**MATERIAL PROVIDED**

────────

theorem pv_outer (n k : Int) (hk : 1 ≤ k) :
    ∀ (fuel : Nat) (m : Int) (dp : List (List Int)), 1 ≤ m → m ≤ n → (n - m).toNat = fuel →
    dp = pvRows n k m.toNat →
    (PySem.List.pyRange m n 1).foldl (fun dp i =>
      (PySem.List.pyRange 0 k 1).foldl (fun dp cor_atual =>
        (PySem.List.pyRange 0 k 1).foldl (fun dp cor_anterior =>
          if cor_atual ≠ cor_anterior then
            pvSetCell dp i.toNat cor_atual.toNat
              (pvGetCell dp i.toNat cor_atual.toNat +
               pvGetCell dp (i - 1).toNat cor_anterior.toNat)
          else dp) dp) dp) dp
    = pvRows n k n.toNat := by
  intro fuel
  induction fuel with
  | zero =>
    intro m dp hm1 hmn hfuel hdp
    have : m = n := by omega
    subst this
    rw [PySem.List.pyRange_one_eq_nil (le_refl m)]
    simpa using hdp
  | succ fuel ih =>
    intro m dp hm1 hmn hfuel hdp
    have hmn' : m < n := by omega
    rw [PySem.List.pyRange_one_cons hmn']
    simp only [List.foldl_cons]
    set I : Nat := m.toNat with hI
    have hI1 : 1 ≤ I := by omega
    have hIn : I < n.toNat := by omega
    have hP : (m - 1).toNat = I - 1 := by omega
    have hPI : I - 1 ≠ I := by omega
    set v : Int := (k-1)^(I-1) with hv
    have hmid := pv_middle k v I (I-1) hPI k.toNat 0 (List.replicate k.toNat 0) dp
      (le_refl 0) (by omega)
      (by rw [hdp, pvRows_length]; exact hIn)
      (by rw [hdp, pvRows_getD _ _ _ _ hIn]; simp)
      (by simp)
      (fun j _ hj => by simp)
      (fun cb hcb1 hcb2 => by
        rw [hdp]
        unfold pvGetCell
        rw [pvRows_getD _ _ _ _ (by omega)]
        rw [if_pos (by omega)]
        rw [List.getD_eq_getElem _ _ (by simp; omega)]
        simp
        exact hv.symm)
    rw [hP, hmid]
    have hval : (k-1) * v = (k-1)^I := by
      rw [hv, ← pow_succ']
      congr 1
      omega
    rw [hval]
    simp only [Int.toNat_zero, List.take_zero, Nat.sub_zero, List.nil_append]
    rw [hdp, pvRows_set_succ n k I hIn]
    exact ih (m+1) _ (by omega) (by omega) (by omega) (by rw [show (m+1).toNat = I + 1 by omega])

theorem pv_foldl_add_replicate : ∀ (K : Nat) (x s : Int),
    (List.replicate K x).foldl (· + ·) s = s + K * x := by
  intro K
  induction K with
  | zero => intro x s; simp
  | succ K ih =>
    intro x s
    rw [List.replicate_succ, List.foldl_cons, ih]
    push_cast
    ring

────────

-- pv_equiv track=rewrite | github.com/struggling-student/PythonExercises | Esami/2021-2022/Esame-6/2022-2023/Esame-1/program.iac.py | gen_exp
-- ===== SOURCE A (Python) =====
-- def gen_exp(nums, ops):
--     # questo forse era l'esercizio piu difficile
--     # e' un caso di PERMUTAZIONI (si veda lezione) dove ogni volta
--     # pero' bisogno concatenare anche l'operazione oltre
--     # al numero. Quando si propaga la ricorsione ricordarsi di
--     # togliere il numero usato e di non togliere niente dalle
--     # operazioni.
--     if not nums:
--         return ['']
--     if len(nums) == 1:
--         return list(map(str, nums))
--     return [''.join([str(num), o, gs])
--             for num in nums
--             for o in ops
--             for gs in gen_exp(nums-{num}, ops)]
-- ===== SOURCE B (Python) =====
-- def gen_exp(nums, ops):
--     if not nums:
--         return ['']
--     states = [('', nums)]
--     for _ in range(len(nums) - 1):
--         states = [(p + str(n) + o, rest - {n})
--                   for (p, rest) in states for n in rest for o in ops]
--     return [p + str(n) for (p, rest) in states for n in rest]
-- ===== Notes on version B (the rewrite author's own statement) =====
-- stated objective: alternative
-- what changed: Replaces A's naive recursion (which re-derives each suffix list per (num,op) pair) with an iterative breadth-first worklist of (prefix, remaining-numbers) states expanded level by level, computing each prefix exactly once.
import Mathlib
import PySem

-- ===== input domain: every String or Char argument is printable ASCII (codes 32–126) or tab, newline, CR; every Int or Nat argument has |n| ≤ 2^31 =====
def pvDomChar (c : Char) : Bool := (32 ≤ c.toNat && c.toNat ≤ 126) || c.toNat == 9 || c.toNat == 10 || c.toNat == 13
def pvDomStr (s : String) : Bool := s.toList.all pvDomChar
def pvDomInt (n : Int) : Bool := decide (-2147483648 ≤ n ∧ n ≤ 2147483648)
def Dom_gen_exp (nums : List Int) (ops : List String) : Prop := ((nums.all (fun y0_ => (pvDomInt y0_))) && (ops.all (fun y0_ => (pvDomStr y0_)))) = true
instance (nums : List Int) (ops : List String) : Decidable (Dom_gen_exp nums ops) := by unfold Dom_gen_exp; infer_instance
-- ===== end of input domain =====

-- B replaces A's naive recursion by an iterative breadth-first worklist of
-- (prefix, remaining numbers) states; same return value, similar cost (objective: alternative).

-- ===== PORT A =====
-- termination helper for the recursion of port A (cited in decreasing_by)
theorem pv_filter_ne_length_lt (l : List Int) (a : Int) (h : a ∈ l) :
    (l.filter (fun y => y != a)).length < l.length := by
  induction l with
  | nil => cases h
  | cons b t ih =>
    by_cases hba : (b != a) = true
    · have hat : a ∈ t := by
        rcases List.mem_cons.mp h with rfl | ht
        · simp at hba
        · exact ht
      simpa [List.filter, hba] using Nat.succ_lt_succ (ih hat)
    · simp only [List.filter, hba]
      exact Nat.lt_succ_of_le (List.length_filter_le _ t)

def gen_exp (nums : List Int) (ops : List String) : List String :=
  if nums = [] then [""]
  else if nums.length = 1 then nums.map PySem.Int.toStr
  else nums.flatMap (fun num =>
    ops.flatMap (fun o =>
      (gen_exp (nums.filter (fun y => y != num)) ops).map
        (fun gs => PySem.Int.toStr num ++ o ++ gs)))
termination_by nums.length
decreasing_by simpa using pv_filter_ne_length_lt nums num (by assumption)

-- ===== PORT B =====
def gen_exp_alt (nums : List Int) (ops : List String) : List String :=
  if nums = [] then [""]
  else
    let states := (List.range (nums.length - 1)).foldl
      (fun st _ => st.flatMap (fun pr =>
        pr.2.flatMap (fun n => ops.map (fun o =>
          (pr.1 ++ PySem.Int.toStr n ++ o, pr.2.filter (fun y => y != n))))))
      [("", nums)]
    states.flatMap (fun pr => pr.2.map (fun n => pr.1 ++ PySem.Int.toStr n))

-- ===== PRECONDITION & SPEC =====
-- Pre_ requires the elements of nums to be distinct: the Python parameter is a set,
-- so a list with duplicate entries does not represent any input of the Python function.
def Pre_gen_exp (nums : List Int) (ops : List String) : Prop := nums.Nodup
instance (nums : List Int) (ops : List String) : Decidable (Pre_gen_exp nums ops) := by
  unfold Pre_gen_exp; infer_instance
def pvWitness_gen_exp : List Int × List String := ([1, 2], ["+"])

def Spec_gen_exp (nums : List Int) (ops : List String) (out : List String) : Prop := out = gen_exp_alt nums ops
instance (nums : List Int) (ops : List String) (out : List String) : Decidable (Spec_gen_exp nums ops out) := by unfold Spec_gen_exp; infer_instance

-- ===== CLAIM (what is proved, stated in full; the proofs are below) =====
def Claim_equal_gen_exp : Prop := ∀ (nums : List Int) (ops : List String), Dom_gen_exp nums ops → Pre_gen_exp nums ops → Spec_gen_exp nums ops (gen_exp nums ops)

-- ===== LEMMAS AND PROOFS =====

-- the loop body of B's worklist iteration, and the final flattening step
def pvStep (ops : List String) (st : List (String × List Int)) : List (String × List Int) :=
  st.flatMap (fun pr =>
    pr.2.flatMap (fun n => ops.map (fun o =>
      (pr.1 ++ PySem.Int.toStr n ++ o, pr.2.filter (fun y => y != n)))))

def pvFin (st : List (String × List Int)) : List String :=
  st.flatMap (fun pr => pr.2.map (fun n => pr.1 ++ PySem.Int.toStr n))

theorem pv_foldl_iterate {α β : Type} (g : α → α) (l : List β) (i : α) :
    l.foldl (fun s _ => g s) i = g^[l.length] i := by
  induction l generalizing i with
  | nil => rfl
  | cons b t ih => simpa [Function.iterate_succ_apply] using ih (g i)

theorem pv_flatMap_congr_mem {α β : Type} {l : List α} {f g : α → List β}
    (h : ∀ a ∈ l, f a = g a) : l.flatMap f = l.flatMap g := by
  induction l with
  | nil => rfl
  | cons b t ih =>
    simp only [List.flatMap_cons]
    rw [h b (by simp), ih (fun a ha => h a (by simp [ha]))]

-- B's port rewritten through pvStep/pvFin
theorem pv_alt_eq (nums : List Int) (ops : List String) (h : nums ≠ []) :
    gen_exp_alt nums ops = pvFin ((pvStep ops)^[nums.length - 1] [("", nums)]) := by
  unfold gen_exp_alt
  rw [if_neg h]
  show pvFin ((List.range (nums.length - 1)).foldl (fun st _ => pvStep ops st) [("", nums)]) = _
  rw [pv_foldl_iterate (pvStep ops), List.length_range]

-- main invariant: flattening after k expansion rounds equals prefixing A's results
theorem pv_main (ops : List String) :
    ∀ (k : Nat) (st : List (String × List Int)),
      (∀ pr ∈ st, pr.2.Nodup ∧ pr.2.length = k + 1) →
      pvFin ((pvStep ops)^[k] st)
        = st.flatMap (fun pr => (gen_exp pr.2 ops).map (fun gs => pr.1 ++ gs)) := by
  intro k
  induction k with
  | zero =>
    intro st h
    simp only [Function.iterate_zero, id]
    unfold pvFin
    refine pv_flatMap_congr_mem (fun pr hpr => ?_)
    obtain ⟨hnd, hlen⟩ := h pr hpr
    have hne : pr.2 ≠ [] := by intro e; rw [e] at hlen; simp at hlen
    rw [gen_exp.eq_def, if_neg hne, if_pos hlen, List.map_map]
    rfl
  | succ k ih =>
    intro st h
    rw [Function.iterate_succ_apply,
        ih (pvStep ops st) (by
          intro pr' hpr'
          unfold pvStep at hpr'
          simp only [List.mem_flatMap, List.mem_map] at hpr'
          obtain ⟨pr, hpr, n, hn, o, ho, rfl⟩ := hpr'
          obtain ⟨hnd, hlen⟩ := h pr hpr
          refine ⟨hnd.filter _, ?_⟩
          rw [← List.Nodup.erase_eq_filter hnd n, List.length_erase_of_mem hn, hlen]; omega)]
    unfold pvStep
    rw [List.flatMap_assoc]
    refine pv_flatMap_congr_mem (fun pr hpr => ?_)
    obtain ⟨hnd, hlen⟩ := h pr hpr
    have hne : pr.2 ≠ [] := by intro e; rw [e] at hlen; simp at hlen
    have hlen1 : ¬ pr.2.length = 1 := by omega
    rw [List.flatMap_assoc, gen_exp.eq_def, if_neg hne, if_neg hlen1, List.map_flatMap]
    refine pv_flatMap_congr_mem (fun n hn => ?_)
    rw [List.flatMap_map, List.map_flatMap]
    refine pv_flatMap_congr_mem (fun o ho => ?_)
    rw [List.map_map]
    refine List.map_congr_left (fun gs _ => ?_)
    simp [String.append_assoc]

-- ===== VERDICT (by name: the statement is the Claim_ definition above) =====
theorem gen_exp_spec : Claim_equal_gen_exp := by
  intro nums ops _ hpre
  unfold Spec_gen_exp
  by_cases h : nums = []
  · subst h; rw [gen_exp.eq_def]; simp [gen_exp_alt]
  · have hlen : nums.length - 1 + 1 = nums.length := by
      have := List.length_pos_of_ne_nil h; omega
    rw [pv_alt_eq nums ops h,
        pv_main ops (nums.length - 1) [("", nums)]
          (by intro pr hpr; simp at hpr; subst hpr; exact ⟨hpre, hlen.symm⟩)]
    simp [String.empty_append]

────────

**PROBLEM**
Return a word-for-word copy of the lines above from the one holding "def gen_exp (nums" through the one holding "def pvWitness_gen_exp : List", with both of them included and nothing besides.

**EXPECTED ANSWER**
def gen_exp (nums : List Int) (ops : List String) : List String :=
  if nums = [] then [""]
  else if nums.length = 1 then nums.map PySem.Int.toStr
  else nums.flatMap (fun num =>
    ops.flatMap (fun o =>
      (gen_exp (nums.filter (fun y => y != num)) ops).map
        (fun gs => PySem.Int.toStr num ++ o ++ gs)))
termination_by nums.length
decreasing_by simpa using pv_filter_ne_length_lt nums num (by assumption)

-- ===== PORT B =====
def gen_exp_alt (nums : List Int) (ops : List String) : List String :=
  if nums = [] then [""]
  else
    let states := (List.range (nums.length - 1)).foldl
      (fun st _ => st.flatMap (fun pr =>
        pr.2.flatMap (fun n => ops.map (fun o =>
          (pr.1 ++ PySem.Int.toStr n ++ o, pr.2.filter (fun y => y != n))))))
      [("", nums)]
    states.flatMap (fun pr => pr.2.map (fun n => pr.1 ++ PySem.Int.toStr n))

-- ===== PRECONDITION & SPEC =====
-- Pre_ requires the elements of nums to be distinct: the Python parameter is a set,
-- so a list with duplicate entries does not represent any input of the Python function.
def Pre_gen_exp (nums : List Int) (ops : List String) : Prop := nums.Nodup
instance (nums : List Int) (ops : List String) : Decidable (Pre_gen_exp nums ops) := by
  unfold Pre_gen_exp; infer_instance
def pvWitness_gen_exp : List Int × List String := ([1, 2], ["+"])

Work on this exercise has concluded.